-- pv_equiv track=rewrite | github.com/faiz-akhtar/anlp_attentiongroup | Stylometric Analysis/FormattingMicroSignatureExtractor.py | _analyze_blank_line_groups
-- ===== SOURCE A (Python) =====
-- from typing import Dict, List, Tuple, Any
--
-- def _analyze_blank_line_groups(lines: List[str]) -> List[int]:
--     """Analyze patterns in blank line groupings."""
--     blank_groups = []
--     current_blank_count = 0
--
--     for line in lines:
--         if not line.strip():
--             current_blank_count += 1
--         else:
--             if current_blank_count > 0:
--                 blank_groups.append(current_blank_count)
--                 current_blank_count = 0
--
--     return blank_groups if blank_groups else [0]
-- ===== SOURCE B (Python) =====
-- from typing import Dict, List, Tuple, Any
--
-- def _analyze_blank_line_groups(lines: List[str]) -> List[int]:
--     """Analyze patterns in blank line groupings (gap-between-nonblank-indices formulation)."""
--     nonblank = [i for i, line in enumerate(lines) if line.strip()]
--     gaps = [j - i - 1 for i, j in zip([-1] + nonblank, nonblank)]
--     groups = [g for g in gaps if g > 0]
--     return groups or [0]
-- ===== Notes on version B (the rewrite author's own statement) =====
-- stated objective: alternative
-- what changed: Replaces the accumulator-threaded counting loop by an index-arithmetic formulation: collect non-blank line indices, take differences of consecutive indices minus one (with -1 prepended), and keep the positive gaps; the trailing blank run is dropped structurally rather than by leftover state.
import Mathlib
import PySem

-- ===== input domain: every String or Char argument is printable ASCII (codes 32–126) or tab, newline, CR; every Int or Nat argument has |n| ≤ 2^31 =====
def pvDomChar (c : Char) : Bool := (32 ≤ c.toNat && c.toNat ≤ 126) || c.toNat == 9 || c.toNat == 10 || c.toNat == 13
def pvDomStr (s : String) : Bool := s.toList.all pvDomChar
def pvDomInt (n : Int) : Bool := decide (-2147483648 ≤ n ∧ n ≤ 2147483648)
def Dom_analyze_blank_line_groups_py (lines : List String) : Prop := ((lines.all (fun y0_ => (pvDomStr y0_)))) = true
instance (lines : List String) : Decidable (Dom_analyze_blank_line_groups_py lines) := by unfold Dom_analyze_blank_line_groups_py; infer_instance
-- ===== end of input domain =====

-- B replaces A's accumulator-threaded counting loop by index arithmetic over non-blank line positions (alternative decomposition, same cost).

-- ===== PORT A =====
-- literal transliteration of A: one fold threading (blank_groups, current_blank_count)
def analyze_blank_line_groups_py (lines : List String) : List Int :=
  let st := lines.foldl
    (fun (st : List Int × Int) line =>
      if PySem.Str.strip line = "" then (st.1, st.2 + 1)
      else if st.2 > 0 then (st.1 ++ [st.2], 0) else st)
    ([], 0)
  if st.1 = [] then [0] else st.1

-- ===== PORT B =====
-- literal transliteration of B: non-blank indices, consecutive gaps (with -1 prepended), keep positive gaps
def analyze_blank_line_groups_py_alt (lines : List String) : List Int :=
  let nonblank : List Int :=
    ((PySem.List.enumerate lines).filter (fun p => !(PySem.Str.strip p.2 == ""))).map (fun p => p.1)
  let gaps := (List.zip ((-1 : Int) :: nonblank) nonblank).map (fun p => p.2 - p.1 - 1)
  let groups := gaps.filter (fun g => decide (g > 0))
  if groups = [] then [0] else groups

-- ===== PRECONDITION & SPEC =====
def Spec_analyze_blank_line_groups_py (lines : List String) (out : List Int) : Prop := out = analyze_blank_line_groups_py_alt lines
instance (lines : List String) (out : List Int) : Decidable (Spec_analyze_blank_line_groups_py lines out) := by unfold Spec_analyze_blank_line_groups_py; infer_instance

-- ===== CLAIM (what is proved, stated in full; the proofs are below) =====
def Claim_equal_analyze_blank_line_groups_py : Prop := ∀ (lines : List String), Dom_analyze_blank_line_groups_py lines → Spec_analyze_blank_line_groups_py lines (analyze_blank_line_groups_py lines)

-- ===== LEMMAS AND PROOFS =====

-- common reference function: blank-run lengths followed by a non-blank line, with pending count c
def pvG (lines : List String) (c : Int) : List Int :=
  match lines with
  | [] => []
  | l :: ls =>
    if PySem.Str.strip l = "" then pvG ls (c + 1)
    else (if c > 0 then [c] else []) ++ pvG ls 0

theorem pvFoldA (lines : List String) (gs : List Int) (c : Int) (hc : 0 ≤ c) :
    (lines.foldl
      (fun (st : List Int × Int) line =>
        if PySem.Str.strip line = "" then (st.1, st.2 + 1)
        else if st.2 > 0 then (st.1 ++ [st.2], 0) else st)
      (gs, c)).1 = gs ++ pvG lines c := by
  induction lines generalizing gs c with
  | nil => simp [pvG]
  | cons l ls ih =>
    simp only [List.foldl_cons, pvG]
    by_cases hb : PySem.Str.strip l = ""
    · simp only [hb]
      exact ih gs (c + 1) (by omega)
    · simp only [if_neg hb]
      by_cases hp : c > 0
      · simp only [if_pos hp]
        rw [ih (gs ++ [c]) 0 le_rfl]
        simp
      · have hc0 : c = 0 := by omega
        subst hc0
        rw [if_neg hp, if_neg hp, List.nil_append]
        exact ih gs 0 le_rfl

theorem pvGapsB (lines : List String) (p k : Int) (hpk : p < k) :
    (((List.zip
        (p :: ((PySem.List.enumerate lines k).filter (fun q => !(PySem.Str.strip q.2 == ""))).map (fun q => q.1))
        (((PySem.List.enumerate lines k).filter (fun q => !(PySem.Str.strip q.2 == ""))).map (fun q => q.1))).map
        (fun q => q.2 - q.1 - 1)).filter (fun g => decide (g > 0)))
      = pvG lines (k - p - 1) := by
  induction lines generalizing p k with
  | nil => simp [PySem.List.enumerate, pvG]
  | cons l ls ih =>
    rw [PySem.List.enumerate_cons]
    by_cases hb : PySem.Str.strip l = ""
    · simp only [List.filter_cons, hb, beq_self_eq_true, Bool.not_true, pvG]
      have := ih p (k + 1) (by omega)
      have he : k + 1 - p - 1 = (k - p - 1) + 1 := by ring
      rw [he] at this
      simpa using this
    · have hb' : (!(PySem.Str.strip l == "")) = true := by simp [hb]
      simp only [List.filter_cons, hb', if_pos, pvG, if_neg hb, List.map_cons]
      -- zip (p :: k :: rest) (k :: rest) = (p, k) :: zip (k :: rest) rest
      rw [List.zip_cons_cons, List.map_cons, List.filter_cons]
      rw [ih k (k + 1) (by omega)]
      have he : k + 1 - k - 1 = (0 : Int) := by ring
      rw [he]
      by_cases h2 : (1 : Int) < k - p <;> simp [h2]

-- ===== VERDICT (by name: the statement is the Claim_ definition above) =====
theorem analyze_blank_line_groups_py_spec : Claim_equal_analyze_blank_line_groups_py := by
  intro lines _
  unfold Spec_analyze_blank_line_groups_py analyze_blank_line_groups_py analyze_blank_line_groups_py_alt
  simp only [pvFoldA lines [] 0 le_rfl]
  have := pvGapsB lines (-1) 0 (by norm_num)
  have he : (0 : Int) - (-1) - 1 = 0 := by ring
  rw [he] at this
  simp only [List.nil_append, this]
-- pv_equiv track=rewrite | github.com/amir-zeldes/RFTokenizer | rftokenizer/tokenize_rf.py | make_prev_next
-- ===== SOURCE A (Python) =====
-- def make_prev_next(seg_table):
-- 	"""
-- 	Function to make two column table into a four column table with prev/next seg
-- 	:param seg_table: Input table of form:
--
-- 			They	They
-- 			don't	do|n't
-- 			know	know
--
-- 	:return: Four column table with prev/next group context columns:
--
-- 			_       don't   They    They
-- 			They    know    don't   do|n't
-- 			don't	_       know	know
-- 	"""
--
-- 	prev_group = "_"
-- 	segs = [tuple(i.split('\t')) for i in seg_table]
-- 	out_segs = []
-- 	for i, line in enumerate(segs):
-- 		current_group, segmentation = line
-- 		if i < len(seg_table) - 1:
-- 			next_group = segs[i+1][0]
-- 		else:
-- 			next_group = "_"  # Last group in data
-- 		if i > 0:
-- 			prev_group = segs[i-1][0]
-- 		out_segs.append("\t".join([prev_group, next_group, current_group, segmentation]))
--
-- 	return out_segs
-- ===== SOURCE B (Python) =====
-- def make_prev_next(seg_table):
--     cols = [tuple(line.split('\t')) for line in seg_table]
--     groups = [g for g, s in cols]
--     segmentations = [s for g, s in cols]
--     prevs = ["_"] + groups[:-1]
--     nexts = groups[1:] + ["_"]
--     return ["\t".join(row) for row in zip(prevs, nexts, groups, segmentations)]
-- ===== Notes on version B (the rewrite author's own statement) =====
-- stated objective: alternative
-- what changed: B builds whole columns (groups, segmentations, a shifted prev column '_'+groups[:-1] and next column groups[1:]+'_') and zips them into rows, instead of A's indexed loop with i>0 / i<len-1 guards and per-row segs[i-1]/segs[i+1] lookups.
import Mathlib
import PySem

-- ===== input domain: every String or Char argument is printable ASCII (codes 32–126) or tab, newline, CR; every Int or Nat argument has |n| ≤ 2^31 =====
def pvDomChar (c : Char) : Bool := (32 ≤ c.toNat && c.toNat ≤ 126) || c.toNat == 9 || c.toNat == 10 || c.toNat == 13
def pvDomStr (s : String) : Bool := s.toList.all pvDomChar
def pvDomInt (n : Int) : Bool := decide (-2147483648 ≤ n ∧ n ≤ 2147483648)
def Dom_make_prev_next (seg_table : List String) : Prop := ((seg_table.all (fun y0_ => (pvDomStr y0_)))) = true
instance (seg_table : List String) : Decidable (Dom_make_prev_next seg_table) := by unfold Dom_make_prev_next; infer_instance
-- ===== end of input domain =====

-- B replaces A's indexed loop (i>0 / i<len-1 guards with segs[i-1]/segs[i+1] lookups)
-- by whole shifted prev/next columns zipped into rows; alternative decomposition, same cost.


-- ===== PORT A =====
-- line.split('\t'): the separator is non-empty, so Python never raises here; split? is some
def pvSplitTab (line : String) : List String := (PySem.Str.split? line "\t").getD []

-- loop body of A's 'for i, line in enumerate(segs)'; the tuple unpack
-- 'current_group, segmentation = line' is ported with getD 0/getD 1 (exact under Pre_,
-- where every line has exactly two fields; the index lookups segs[i±1] are guarded in range)
def mpnStep (segs : List (List String)) (n : Int) (st : String × List String)
    (p : Int × List String) : String × List String :=
  let prev_group := st.1
  let current_group := p.2.getD 0 ""
  let segmentation := p.2.getD 1 ""
  let next_group := if p.1 < n - 1 then (segs.getD (p.1 + 1).toNat []).getD 0 "" else "_"
  let prev_group := if p.1 > 0 then (segs.getD (p.1 - 1).toNat []).getD 0 "" else prev_group
  (prev_group, st.2 ++ [PySem.Str.join "\t" [prev_group, next_group, current_group, segmentation]])

def make_prev_next (seg_table : List String) : List String :=
  let segs := seg_table.map pvSplitTab
  ((PySem.List.enumerate segs 0).foldl (mpnStep segs (Int.ofNat seg_table.length)) ("_", [])).2

-- ===== PORT B =====
def make_prev_next_alt (seg_table : List String) : List String :=
  let cols := seg_table.map pvSplitTab
  let groups := cols.map (fun c => c.getD 0 "")
  let segmentations := cols.map (fun c => c.getD 1 "")
  let prevs := ["_"] ++ groups.dropLast
  let nexts := groups.drop 1 ++ ["_"]
  (prevs.zip (nexts.zip (groups.zip segmentations))).map
    (fun r => PySem.Str.join "\t" [r.1, r.2.1, r.2.2.1, r.2.2.2])

-- ===== PRECONDITION & SPEC =====
-- Pre_ excludes exactly the inputs where the Python raises ValueError: a line whose
-- split('\t') does not have exactly two fields makes the two-target unpack fail in A and in B.
def Pre_make_prev_next (seg_table : List String) : Prop :=
  ∀ line ∈ seg_table, (pvSplitTab line).length = 2
instance (seg_table : List String) : Decidable (Pre_make_prev_next seg_table) := by
  unfold Pre_make_prev_next; infer_instance

def pvWitness_make_prev_next : List String := ["They\tThey", "don't\tdo|n't", "know\tknow"]

def Spec_make_prev_next (seg_table : List String) (out : List String) : Prop := out = make_prev_next_alt seg_table
instance (seg_table : List String) (out : List String) : Decidable (Spec_make_prev_next seg_table out) := by unfold Spec_make_prev_next; infer_instance

-- ===== CLAIM (what is proved, stated in full; the proofs are below) =====
def Claim_equal_make_prev_next : Prop := ∀ (seg_table : List String), Dom_make_prev_next seg_table → Pre_make_prev_next seg_table → Spec_make_prev_next seg_table (make_prev_next seg_table)

-- ===== LEMMAS AND PROOFS =====

-- reference form: rows produced left to right, threading the previous group
def pvNext : List (List String) → String
  | [] => "_"
  | d :: _ => d.getD 0 ""

def pvRows (prev : String) : List (List String) → List String
  | [] => []
  | c :: rest =>
    PySem.Str.join "\t" [prev, pvNext rest, c.getD 0 "", c.getD 1 ""] :: pvRows (c.getD 0 "") rest

theorem mpn_loop (segs : List (List String)) :
    ∀ (l : List (List String)) (k : Nat), segs.drop k = l → ∀ (st : String × List String),
    ((PySem.List.enumerate l (k : Int)).foldl (mpnStep segs (Int.ofNat segs.length)) st).2
      = st.2 ++ pvRows (if k = 0 then st.1 else (segs.getD (k - 1) []).getD 0 "") l := by
  intro l
  induction l with
  | nil =>
    intro k hk st
    rw [PySem.List.enumerate_nil, List.foldl_nil]
    simp only [pvRows, List.append_nil]
  | cons c rest ih =>
    intro k hk st
    have hk1 : segs.drop (k + 1) = rest := by
      have h : segs.drop (k + 1) = (segs.drop k).drop 1 := by rw [List.drop_drop]
      rw [h, hk, List.drop_one, List.tail_cons]
    have hkc : segs[k]? = some c := by
      have : (segs.drop k)[0]? = some c := by simp [hk]
      simpa [List.getElem?_drop] using this
    have hlen : segs.length = k + 1 + rest.length := by
      have h1 : (segs.drop k).length = segs.length - k := by simp
      have h2 : k ≤ segs.length := by
        by_contra h
        have : segs.drop k = [] := List.drop_eq_nil_of_le (by omega)
        rw [hk] at this; simp at this
      rw [hk] at h1; simp at h1; omega
    rw [PySem.List.enumerate_cons, List.foldl_cons]
    have hstep : mpnStep segs (Int.ofNat segs.length) st ((k : Int), c)
        = ((if k = 0 then st.1 else (segs.getD (k - 1) []).getD 0 ""),
           st.2 ++ [PySem.Str.join "\t" [(if k = 0 then st.1 else (segs.getD (k - 1) []).getD 0 ""),
             pvNext rest, c.getD 0 "", c.getD 1 ""]]) := by
      unfold mpnStep
      have hprev : (if ((k : Int), c).1 > 0 then (segs.getD (((k : Int), c).1 - 1).toNat []).getD 0 "" else st.1)
          = if k = 0 then st.1 else (segs.getD (k - 1) []).getD 0 "" := by
        by_cases h0 : k = 0
        · simp [h0]
        · have hc : ((k : Int) - 1).toNat = k - 1 := by omega
          simp only []
          rw [if_pos (by omega), if_neg h0, hc]
      have hnext : (if ((k : Int), c).1 < Int.ofNat segs.length - 1
              then (segs.getD (((k : Int), c).1 + 1).toNat []).getD 0 "" else "_")
          = pvNext rest := by
        cases rest with
        | nil =>
          simp only []
          rw [if_neg (by simp only [Int.ofNat_eq_natCast, hlen, List.length_nil]; push_cast; omega)]
          rfl
        | cons d rest' =>
          have hd : segs[k + 1]? = some d := by
            have : (segs.drop k)[1]? = some d := by simp [hk]
            simpa [List.getElem?_drop] using this
          have ht : ((k : Int) + 1).toNat = k + 1 := by
            rw [show ((k : Int) + 1) = ((k + 1 : Nat) : Int) by push_cast; ring, Int.toNat_natCast]
          simp only []
          rw [if_pos (by simp only [Int.ofNat_eq_natCast, hlen, List.length_cons]; push_cast; omega), ht]
          simp [pvNext, List.getD, hd]
      simp only [hprev, hnext]
    rw [hstep]
    have hcast : ((k : Int) + 1) = ((k + 1 : Nat) : Int) := by push_cast; ring
    rw [hcast, ih (k + 1) hk1]
    simp [pvRows, List.getD, hkc]

theorem portA_eq_pvRows (seg_table : List String) :
    make_prev_next seg_table = pvRows "_" (seg_table.map pvSplitTab) := by
  unfold make_prev_next
  have hlen : Int.ofNat seg_table.length = Int.ofNat (seg_table.map pvSplitTab).length := by simp
  rw [hlen]
  have := mpn_loop (seg_table.map pvSplitTab) (seg_table.map pvSplitTab) 0 (by simp) ("_", [])
  simpa using this

theorem portB_eq_pvRows (cols : List (List String)) (prev : String) :
    (((prev :: (cols.map (fun c => c.getD 0 "")).dropLast).zip
        (((cols.map (fun c => c.getD 0 "")).drop 1 ++ ["_"]).zip
          ((cols.map (fun c => c.getD 0 "")).zip (cols.map (fun c => c.getD 1 ""))))).map
      (fun r => PySem.Str.join "\t" [r.1, r.2.1, r.2.2.1, r.2.2.2]))
      = pvRows prev cols := by
  induction cols generalizing prev with
  | nil => simp [pvRows]
  | cons c rest ih =>
    cases rest with
    | nil => simp [pvRows, pvNext]
    | cons d rest' =>
      simp only [List.map_cons, List.drop_succ_cons, List.drop_zero, List.dropLast,
        List.zip_cons_cons, pvRows, pvNext, List.cons_append, List.cons.injEq, true_and]
      exact ih (c.getD 0 "")

-- ===== VERDICT (by name: the statement is the Claim_ definition above) =====
theorem make_prev_next_spec : Claim_equal_make_prev_next := by
  intro seg_table _ _
  show make_prev_next seg_table = make_prev_next_alt seg_table
  rw [portA_eq_pvRows]
  exact (portB_eq_pvRows (seg_table.map pvSplitTab) "_").symm
theorem seqNextB_sum (c r0 r1 : Int) (rest2 : List Int) :
    (seqNextB c (r0 :: r1 :: rest2)).sum = (c :: r0 :: r1 :: rest2).sum - 3 := by
  simp [seqNextB]; ring

theorem decomposeB_neg_sum_aux : ∀ (n : Nat) (l : List Int), posSumB l + l.length ≤ n → l.sum < 0 → decomposeB l = false := by
  intro n
  induction n with
  | zero =>
    intro l hn h
    cases l with
    | nil => simp at h
    | cons c rest => simp [posSumB] at hn
  | succ n ih =>
    intro l hn h
    cases l with
    | nil => simp at h
    | cons c rest =>
      by_cases hc : c = 0
      · subst hc
        rw [decomposeB_zero_cons]
        exact ih rest (by simp [posSumB] at hn ⊢; omega) (by simpa using h)
      · rw [decomposeB]
        simp only [hc, if_false]
        have hsl : (c :: rest).sum = c + rest.sum := by simp
        split
        · rename_i h3
          rw [ih ((c - 3) :: rest) (by simp [posSumB] at hn ⊢; omega)
                (by simp at h ⊢; omega)]
          simp only [Bool.false_eq_true, if_false]
          split
          · rename_i hs
            rcases rest with _ | ⟨r0, _ | ⟨r1, rest2⟩⟩ <;> simp [seqOkB] at hs
            apply ih _ ?_ ?_
            · simp [seqNextB, posSumB] at hn ⊢; omega
            · rw [seqNextB_sum]; simp at h ⊢; omega
          · rfl
        · split
          · rename_i h3 hs
            rcases rest with _ | ⟨r0, _ | ⟨r1, rest2⟩⟩ <;> simp [seqOkB] at hs
            apply ih _ ?_ ?_
            · simp [seqNextB, posSumB] at hn ⊢; omega
            · rw [seqNextB_sum]; simp at h ⊢; omega
          · rfl

theorem decomposeB_neg_sum (l : List Int) (h : l.sum < 0) : decomposeB l = false :=
  decomposeB_neg_sum_aux (posSumB l + l.length) l le_rfl h

-- with zero sum, decomposing succeeds exactly on the all-zero list
theorem decomposeB_sum_zero : ∀ (l : List Int), l.sum = 0 →
    decomposeB l = l.all (fun x => x == 0) := by
  intro l
  induction l with
  | nil => intro _; rw [decomposeB]; rfl
  | cons c rest ih =>
    intro h
    by_cases hc : c = 0
    · subst hc
      rw [decomposeB_zero_cons]
      simp only [List.all_cons, beq_self_eq_true, Bool.true_and]
      exact ih (by simpa using h)
    · have hall : (c :: rest).all (fun x => x == 0) = false := by simp [hc]
      rw [decomposeB, hall]
      simp only [hc, if_false]
      split
      · rename_i h3
        rw [decomposeB_neg_sum ((c - 3) :: rest) (by simp at h ⊢; omega)]
        simp only [Bool.false_eq_true, if_false]
        split
        · rename_i hs
          rcases rest with _ | ⟨r0, _ | ⟨r1, rest2⟩⟩ <;> simp [seqOkB] at hs
          apply decomposeB_neg_sum
          rw [seqNextB_sum]; simp at h ⊢; omega
        · rfl
      · split
        · rename_i h3 hs
          rcases rest with _ | ⟨r0, _ | ⟨r1, rest2⟩⟩ <;> simp [seqOkB] at hs
          apply decomposeB_neg_sum
          rw [seqNextB_sum]; simp at h ⊢; omega
        · rfl

theorem windowW_length (c : List Int) (i e : Nat) : (windowW c i e).length = e - i := by
  simp [windowW]

theorem windowW_all (c : List Int) (s e : Nat) :
    ((List.range' s (e - s)).all (fun i => c.getD i 0 == 0)) =
      ((windowW c s e).all (fun x => x == 0)) := by
  simp only [windowW, List.all_map]; rfl

theorem windowW_mem_zero (c : List Int) (s i : Nat)
    (hz : ∀ j, s ≤ j → j < i → c.getD j 0 = 0) : ∀ x ∈ windowW c s i, x = 0 := by
  intro x hx
  unfold windowW at hx
  rw [List.mem_map] at hx
  obtain ⟨j, hj, rfl⟩ := hx
  rw [List.mem_range'_1] at hj
  exact hz j hj.1 (by omega)

-- the loop invariant statement, indexed by an explicit bound on 10·fuel + remaining window
def LoopStmt (n : Nat) : Prop := ∀ (f : Nat) (counts : List Int) (s e : Nat) (r : Int) (i : Nat),
  10 * f + (e - i) ≤ n → s % 9 = 0 → e = s + 9 → e ≤ counts.length → s ≤ i → i ≤ e →
  (∀ j, s ≤ j → j < i → counts.getD j 0 = 0) →
  (windowW counts s e).sum = 3 * r → 1 ≤ r → r.toNat ≤ f →
  solveLoopA f counts s e r i = decomposeB (windowW counts i e)

theorem suitEval (n : Nat) (ihn : LoopStmt n) (f : Nat) (counts : List Int) (s : Nat) (r : Int)
    (h9 : s % 9 = 0) (hlen : s + 9 ≤ counts.length)
    (hsum : (windowW counts s (s + 9)).sum = 3 * r) (hr0 : 0 ≤ r) (hrf : r.toNat < f)
    (hfn : 10 * f ≤ n + 1) :
    solveSuitA f counts s (s + 9) r = decomposeB (windowW counts s (s + 9)) := by
  obtain ⟨f', rfl⟩ : ∃ f', f = f' + 1 := ⟨f - 1, by omega⟩
  rw [solveSuitA]
  by_cases hr : r = 0
  · subst hr
    rw [if_pos rfl, decomposeB_sum_zero _ (by rw [hsum]; ring), windowW_all]
  · rw [if_neg hr]
    exact ihn f' counts s (s + 9) r s (by omega) h9 rfl hlen le_rfl (by omega)
      (fun j h1 h2 => absurd h1 (by omega)) hsum (by omega) (by omega)
-- pv_equiv track=rewrite | github.com/vishnu1136/finalagents | apps/api/api/agents/nodes/source_linking_node.py | categorize_document
-- ===== SOURCE A (Python) =====
-- def categorize_document(title: str, snippet: str = "") -> str:
--     """Categorize a document based on its title and content"""
--     title_lower = title.lower()
--     snippet_lower = snippet.lower()
--     content = f"{title_lower} {snippet_lower}"
--
--     # Define category patterns
--     categories = {
--         "Implementation Guides": [
--             "implementation", "setup", "install", "configuration", "deployment",
--             "getting started", "quick start", "tutorial", "guide", "how to"
--         ],
--         "Best Practices": [
--             "best practice", "recommendation", "guideline", "standard",
--             "policy", "procedure", "methodology", "approach"
--         ],
--         "Evaluation & Metrics": [
--             "evaluation", "assessment", "metrics", "measurement", "kpi",
--             "performance", "effectiveness", "analysis", "testing"
--         ],
--         "Use Cases": [
--             "use case", "scenario", "example", "case study", "application",
--             "workflow", "process", "business case"
--         ],
--         "Technical Documentation": [
--             "api", "technical", "specification", "architecture", "design",
--             "system", "integration", "development", "code"
--         ],
--         "Research & Studies": [
--             "research", "study", "paper", "analysis", "findings",
--             "survey", "report", "investigation", "experiment"
--         ],
--         "Training & Education": [
--             "training", "education", "learning", "course", "workshop",
--             "certification", "tutorial", "lesson", "module"
--         ],
--         "Policies & Compliance": [
--             "policy", "compliance", "regulation", "standard", "requirement",
--             "governance", "audit", "security", "privacy"
--         ]
--     }
--
--     # Score each category based on keyword matches
--     category_scores = {}
--     for category, keywords in categories.items():
--         score = 0
--         for keyword in keywords:
--             if keyword in content:
--                 score += content.count(keyword)
--         category_scores[category] = score
--
--     # Return the category with the highest score, or "General" if no clear match
--     if category_scores and max(category_scores.values()) > 0:
--         return max(category_scores, key=category_scores.get)
--     else:
--         return "General Documents"
-- ===== SOURCE B (Python) =====
-- def categorize_document(title: str, snippet: str = "") -> str:
--     """Categorize a document based on its title and content (inverted-index formulation)."""
--     content = f"{title.lower()} {snippet.lower()}"
--
--     categories = {
--         "Implementation Guides": [
--             "implementation", "setup", "install", "configuration", "deployment",
--             "getting started", "quick start", "tutorial", "guide", "how to"
--         ],
--         "Best Practices": [
--             "best practice", "recommendation", "guideline", "standard",
--             "policy", "procedure", "methodology", "approach"
--         ],
--         "Evaluation & Metrics": [
--             "evaluation", "assessment", "metrics", "measurement", "kpi",
--             "performance", "effectiveness", "analysis", "testing"
--         ],
--         "Use Cases": [
--             "use case", "scenario", "example", "case study", "application",
--             "workflow", "process", "business case"
--         ],
--         "Technical Documentation": [
--             "api", "technical", "specification", "architecture", "design",
--             "system", "integration", "development", "code"
--         ],
--         "Research & Studies": [
--             "research", "study", "paper", "analysis", "findings",
--             "survey", "report", "investigation", "experiment"
--         ],
--         "Training & Education": [
--             "training", "education", "learning", "course", "workshop",
--             "certification", "tutorial", "lesson", "module"
--         ],
--         "Policies & Compliance": [
--             "policy", "compliance", "regulation", "standard", "requirement",
--             "governance", "audit", "security", "privacy"
--         ]
--     }
--
--     # Inverted index: each unique keyword -> the categories that own it.
--     index = {}
--     for category, keywords in categories.items():
--         for keyword in keywords:
--             index.setdefault(keyword, []).append(category)
--
--     # One counting pass per unique keyword (shared keywords are counted once).
--     scores = {category: 0 for category in categories}
--     for keyword, owners in index.items():
--         c = content.count(keyword)
--         for category in owners:
--             scores[category] += c
--
--     best = max(scores, key=scores.get)
--     return best if scores[best] > 0 else "General Documents"
-- ===== Notes on version B (the rewrite author's own statement) =====
-- stated objective: alternative
-- what changed: B transposes A's category-by-category keyword rescan into an inverted index (unique keyword -> owning categories) built once, counts each unique keyword in the content exactly once, and adds that count to every owning category's pre-initialised score, then checks the argmax's score instead of max(values); shared keywords (tutorial, analysis, policy, standard) are counted once instead of once per category.
import Mathlib
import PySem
════════════════
About this exercise: Look at the material above and copy, word for word, its lines from the first through the one containing "gaps if g > 0]".

Problem solution:
-- pv_equiv track=rewrite | github.com/faiz-akhtar/anlp_attentiongroup | Stylometric Analysis/FormattingMicroSignatureExtractor.py | _analyze_blank_line_groups
-- ===== SOURCE A (Python) =====
-- from typing import Dict, List, Tuple, Any
--
-- def _analyze_blank_line_groups(lines: List[str]) -> List[int]:
--     """Analyze patterns in blank line groupings."""
--     blank_groups = []
--     current_blank_count = 0
--
--     for line in lines:
--         if not line.strip():
--             current_blank_count += 1
--         else:
--             if current_blank_count > 0:
--                 blank_groups.append(current_blank_count)
--                 current_blank_count = 0
--
--     return blank_groups if blank_groups else [0]
-- ===== SOURCE B (Python) =====
-- from typing import Dict, List, Tuple, Any
--
-- def _analyze_blank_line_groups(lines: List[str]) -> List[int]:
--     """Analyze patterns in blank line groupings (gap-between-nonblank-indices formulation)."""
--     nonblank = [i for i, line in enumerate(lines) if line.strip()]
--     gaps = [j - i - 1 for i, j in zip([-1] + nonblank, nonblank)]
--     groups = [g for g in gaps if g > 0]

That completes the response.